#### EXTRACTED DATA:
-- pv_equiv track=rewrite | github.com/UkiDelly/Code_Test | 2023.09.08/problem_11.py | solution
-- ===== SOURCE A (Python) =====
-- def solution(code: str) -> str:
--     mode: int = 0
--     answer: str = ""
--
--     for index, value in enumerate(code):
--         if value.isdigit():
--             mode = not mode
--             continue
--
--         if mode:
--             if index % 2 == 1:
--                 answer += value
--         else:
--             if index % 2 == 0:
--                 answer += value
--     return "EMPTY" if answer == "" else answer
-- ===== SOURCE B (Python) =====
-- def solution(code: str) -> str:
--     # pass 1: parity (0/1) of the number of digits strictly before each position
--     pars = [0] * len(code)
--     p = 0
--     for i, c in enumerate(code):
--         pars[i] = p
--         if c.isdigit():
--             p ^= 1
--     # pass 2: keep non-digit chars whose index parity equals the digit-count parity
--     ans = "".join(c for i, c in enumerate(code)
--                   if not c.isdigit() and i % 2 == pars[i])
--     return ans if ans else "EMPTY"
-- ===== Notes on version B (the rewrite author's own statement) =====
-- stated objective: alternative
-- what changed: Replaces A's single fused loop (toggling a mode flag and appending inline) with two separate passes: first build a table of digit-count parities strictly before each index, then a filtering comprehension keeping non-digit chars whose index parity equals the table entry.
import Mathlib
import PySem

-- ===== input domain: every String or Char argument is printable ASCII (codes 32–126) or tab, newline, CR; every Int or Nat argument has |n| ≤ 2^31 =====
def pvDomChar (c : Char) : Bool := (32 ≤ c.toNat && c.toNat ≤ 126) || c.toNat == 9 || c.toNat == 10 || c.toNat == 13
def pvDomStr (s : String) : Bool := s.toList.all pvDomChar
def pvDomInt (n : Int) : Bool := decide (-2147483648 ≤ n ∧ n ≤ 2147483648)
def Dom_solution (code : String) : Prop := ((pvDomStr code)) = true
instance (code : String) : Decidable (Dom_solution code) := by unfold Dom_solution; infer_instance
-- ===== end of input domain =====

-- B replaces A's fused mode-toggling loop by a precomputed digit-parity table plus a
-- separate filtering pass (objective: alternative decomposition, same cost).

-- ===== PORT A =====
def solutionStep (st : Bool × List Char) (iv : Int × Char) : Bool × List Char :=
  if PySem.Chars.isdigit iv.2 then (!st.1, st.2)
  else if st.1 then
    (if PySem.Int.mod iv.1 2 == 1 then (st.1, st.2 ++ [iv.2]) else st)
  else
    (if PySem.Int.mod iv.1 2 == 0 then (st.1, st.2 ++ [iv.2]) else st)

def solution (code : String) : String :=
  let st := (PySem.List.enumerate code.toList).foldl solutionStep (false, [])
  if st.2 = [] then "EMPTY" else String.ofList st.2

-- ===== PORT B =====
-- pass 1 of Source B: parity of digits strictly before each position
def buildPars : List Char → Bool → List Bool
  | [], _ => []
  | c :: cs, p => p :: buildPars cs (if PySem.Chars.isdigit c then !p else p)

-- pass 2 of Source B: the filtering comprehension
def keepChar (q : (Int × Char) × Bool) : Option Char :=
  if !(PySem.Chars.isdigit q.1.2) && ((PySem.Int.mod q.1.1 2 == 1) == q.2) then some q.1.2 else none

def solution_alt (code : String) : String :=
  let pars := buildPars code.toList false
  let ans := ((PySem.List.enumerate code.toList).zip pars).filterMap keepChar
  if ans = [] then "EMPTY" else String.ofList ans

-- ===== PRECONDITION & SPEC =====
def Spec_solution (code : String) (out : String) : Prop := out = solution_alt code
instance (code : String) (out : String) : Decidable (Spec_solution code out) := by unfold Spec_solution; infer_instance

-- ===== CLAIM (what is proved, stated in full; the proofs are below) =====
def Claim_equal_solution : Prop := ∀ (code : String), Dom_solution code → Spec_solution code (solution code)

-- ===== LEMMAS AND PROOFS =====
lemma mod_two_cases (s : Int) : s % 2 = 0 ∨ s % 2 = 1 := by omega

lemma fold_eq_filter (xs : List Char) (s : Int) (mode : Bool) (acc : List Char) :
    ((PySem.List.enumerate xs s).foldl solutionStep (mode, acc)).2
      = acc ++ ((PySem.List.enumerate xs s).zip (buildPars xs mode)).filterMap keepChar := by
  induction xs generalizing s mode acc with
  | nil => simp [PySem.List.enumerate_nil]
  | cons c cs ih =>
    rw [PySem.List.enumerate_cons]
    by_cases hd : PySem.Chars.isdigit c
    · simp [buildPars, solutionStep, keepChar, hd, ih]
    · rcases mod_two_cases s with hm | hm <;> cases mode <;>
        simp [buildPars, solutionStep, keepChar, hd, hm, ih]

-- ===== VERDICT (by name: the statement is the Claim_ definition above) =====
theorem solution_spec : Claim_equal_solution := by
  intro code _
  unfold Spec_solution solution solution_alt
  simp only []
  rw [fold_eq_filter]
  simp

#### YOUR INSTRUCTIONS:
Copy out the entries exactly. Begin at the first line and end with the line that has "number of digits strictly before each position".

#### ANSWER SECTION:
-- pv_equiv track=rewrite | github.com/UkiDelly/Code_Test | 2023.09.08/problem_11.py | solution
-- ===== SOURCE A (Python) =====
-- def solution(code: str) -> str:
--     mode: int = 0
--     answer: str = ""
--
--     for index, value in enumerate(code):
--         if value.isdigit():
--             mode = not mode
--             continue
--
--         if mode:
--             if index % 2 == 1:
--                 answer += value
--         else:
--             if index % 2 == 0:
--                 answer += value
--     return "EMPTY" if answer == "" else answer
-- ===== SOURCE B (Python) =====
-- def solution(code: str) -> str:
--     # pass 1: parity (0/1) of the number of digits strictly before each position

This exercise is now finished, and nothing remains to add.